§ Task statement
Copy out all the lines of the data that hold the word "from".

§ Material for this task
lemma eqbV_succ_head {lst : List Int} {k : Int} {j : Nat}
    (h : lst.getD (j+1) 0 = lst.getD j 0)
    (hc : ((eqL lst j).length : Int) + 1 > max k 0) :
    eqbV lst k (j+1) =
      ((eqL lst j).drop ((eqL lst j).length - k.toNat) ++ [((j+1 : Nat) : Int)]).headD 0 := by
  have hkn : (k.toNat : Int) = max k 0 := Int.toNat_eq_max k
  unfold eqbV
  rw [eqL_succ_eq h]
  simp only [PySem.List.len_eq, List.length_append, List.length_cons, List.length_nil]
  rw [if_pos (by push_cast; omega)]
  rw [show (((eqL lst j).length + 1 : Nat) : Int) - max k 0 - 1
        = (((eqL lst j).length - k.toNat : Nat) : Int) from by rw [← hkn]; omega]
  rw [PySem.List.pyGetD_natCast]
  rw [← List.drop_append_of_le_length (by omega : (eqL lst j).length - k.toNat ≤ (eqL lst j).length)]
  rw [List.headD_eq_head?_getD, List.head?_drop, List.getD_eq_getElem?_getD]

lemma eqbV_le_succ {lst : List Int} {k : Int} {j : Nat}
    (h : lst.getD (j+1) 0 = lst.getD j 0) :
    eqbV lst k j ≤ eqbV lst k (j+1) := by
  have hkn : (k.toNat : Int) = max k 0 := Int.toNat_eq_max k
  by_cases hcj : PySem.List.len (eqL lst j) > max k 0
  · have hE : k.toNat + 1 ≤ (eqL lst j).length := by
      simp only [PySem.List.len_eq] at hcj; omega
    have hlhs : eqbV lst k j = (eqL lst j).getD ((eqL lst j).length - k.toNat - 1) 0 := by
      unfold eqbV
      rw [if_pos hcj]
      simp only [PySem.List.len_eq]
      rw [show ((eqL lst j).length : Int) - max k 0 - 1
            = (((eqL lst j).length - k.toNat - 1 : Nat) : Int) from by rw [← hkn]; omega]
      rw [PySem.List.pyGetD_natCast]
    have hrhs : eqbV lst k (j+1) =
        (eqL lst j ++ [((j+1 : Nat) : Int)]).getD ((eqL lst j).length - k.toNat) 0 := by
      unfold eqbV
      rw [eqL_succ_eq h]
      simp only [PySem.List.len_eq, List.length_append, List.length_cons, List.length_nil]
      rw [if_pos (by simp only [PySem.List.len_eq] at hcj; push_cast; omega)]
      rw [show (((eqL lst j).length + 1 : Nat) : Int) - max k 0 - 1
            = (((eqL lst j).length - k.toNat : Nat) : Int) from by rw [← hkn]; omega]
      rw [PySem.List.pyGetD_natCast]
    rw [hlhs, hrhs]
    have hs : (eqL lst (j+1)).Pairwise (· < ·) := sorted_eqL lst (j+1)
    rw [eqL_succ_eq h] at hs
    have h1 : (eqL lst j).length - k.toNat - 1 < (eqL lst j).length := by omega
    have h2 : (eqL lst j).length - k.toNat < (eqL lst j ++ [((j+1 : Nat) : Int)]).length := by
      simp only [List.length_append, List.length_cons, List.length_nil]; omega
    rw [List.getD_eq_getElem _ _ h1, List.getD_eq_getElem _ _ h2]
    rw [← List.getElem_append_left (bs := [((j+1 : Nat) : Int)]) h1]
    exact le_of_lt (List.pairwise_iff_getElem.mp hs _ _
      (by simp only [List.length_append, List.length_cons, List.length_nil]; omega) h2 (by omega))
    simp only [List.length_append, List.length_cons, List.length_nil]
    omega
  · have h0 : eqbV lst k j = 0 := by unfold eqbV; rw [if_neg hcj]
    rw [h0]
    exact (eqbV_bounds lst k (j+1)).1

lemma B_dec_loop (lst : List Int) (j : Nat) :
    (PySem.List.pyRange 1 ((j : Int) + 1) 1).foldl (altDecStep lst) [0] =
      (List.range (j+1)).map (decV lst) := by
  induction j with
  | zero =>
    rw [PySem.List.pyRange_one_eq_nil (by omega)]
    simp [decV]
  | succ j ih =>
    have hsplit : PySem.List.pyRange 1 ((j : Nat) + 1 + 1 : Int) 1 =
        PySem.List.pyRange 1 ((j : Int) + 1) 1 ++ [(j : Int) + 1] :=
      PySem.List.pyRange_one_succ_right (by omega)
    push_cast
    rw [hsplit, List.foldl_append, ih]
    have hprev : (List.range (j+1)).map (decV lst) =
        (List.range j).map (decV lst) ++ [decV lst j] := by
      rw [List.range_succ, List.map_append]; rfl
    simp only [List.foldl_cons, List.foldl_nil, altDecStep]
    rw [show ((j : Int) + 1) = ((j + 1 : Nat) : Int) from by push_cast; ring]
    rw [show ((j + 1 : Nat) : Int) - 1 = ((j : Nat) : Int) from by push_cast; ring]
    rw [PySem.List.pyGetD_natCast, PySem.List.pyGetD_natCast]
    rw [hprev, PySem.List.pyGetD_neg_one_append_singleton, ← hprev]
    rw [List.range_succ (n := j + 1), List.map_append]
    rfl

lemma B_eq_loop (lst : List Int) (k : Int) (j : Nat) :
    (PySem.List.pyRange 1 ((j : Int) + 1) 1).foldl (altEqStep lst (max k 0)) ([], [0]) =
      (eqL lst j, (List.range (j+1)).map (eqbV lst k)) := by
  induction j with
  | zero =>
    rw [PySem.List.pyRange_one_eq_nil (by omega)]
    have : eqbV lst k 0 = 0 := by
      unfold eqbV
      rw [if_neg]
      simp only [eqL, PySem.List.len_eq, List.length_nil]
      omega
    simp [eqL, this]
  | succ j ih =>
    have hsplit : PySem.List.pyRange 1 ((j : Nat) + 1 + 1 : Int) 1 =
        PySem.List.pyRange 1 ((j : Int) + 1) 1 ++ [(j : Int) + 1] :=
      PySem.List.pyRange_one_succ_right (by omega)
    push_cast
    rw [hsplit, List.foldl_append, ih]
    simp only [List.foldl_cons, List.foldl_nil, altEqStep]
    rw [show ((j : Int) + 1) = ((j + 1 : Nat) : Int) from by push_cast; ring]
    rw [show ((j + 1 : Nat) : Int) - 1 = ((j : Nat) : Int) from by push_cast; ring]
    rw [PySem.List.pyGetD_natCast, PySem.List.pyGetD_natCast]
    have heq' : (if lst.getD (j+1) 0 = lst.getD j 0 then eqL lst j ++ [((j+1 : Nat) : Int)] else eqL lst j) = eqL lst (j+1) := rfl
    rw [heq']
    rw [List.range_succ (n := j + 1), List.map_append]
    rfl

§ Task solution
        = (((eqL lst j).length - k.toNat : Nat) : Int) from by rw [← hkn]; omega]
            = (((eqL lst j).length - k.toNat - 1 : Nat) : Int) from by rw [← hkn]; omega]
            = (((eqL lst j).length - k.toNat : Nat) : Int) from by rw [← hkn]; omega]
    rw [show ((j : Int) + 1) = ((j + 1 : Nat) : Int) from by push_cast; ring]
    rw [show ((j + 1 : Nat) : Int) - 1 = ((j : Nat) : Int) from by push_cast; ring]
    rw [show ((j : Int) + 1) = ((j + 1 : Nat) : Int) from by push_cast; ring]
    rw [show ((j + 1 : Nat) : Int) - 1 = ((j : Nat) : Int) from by push_cast; ring]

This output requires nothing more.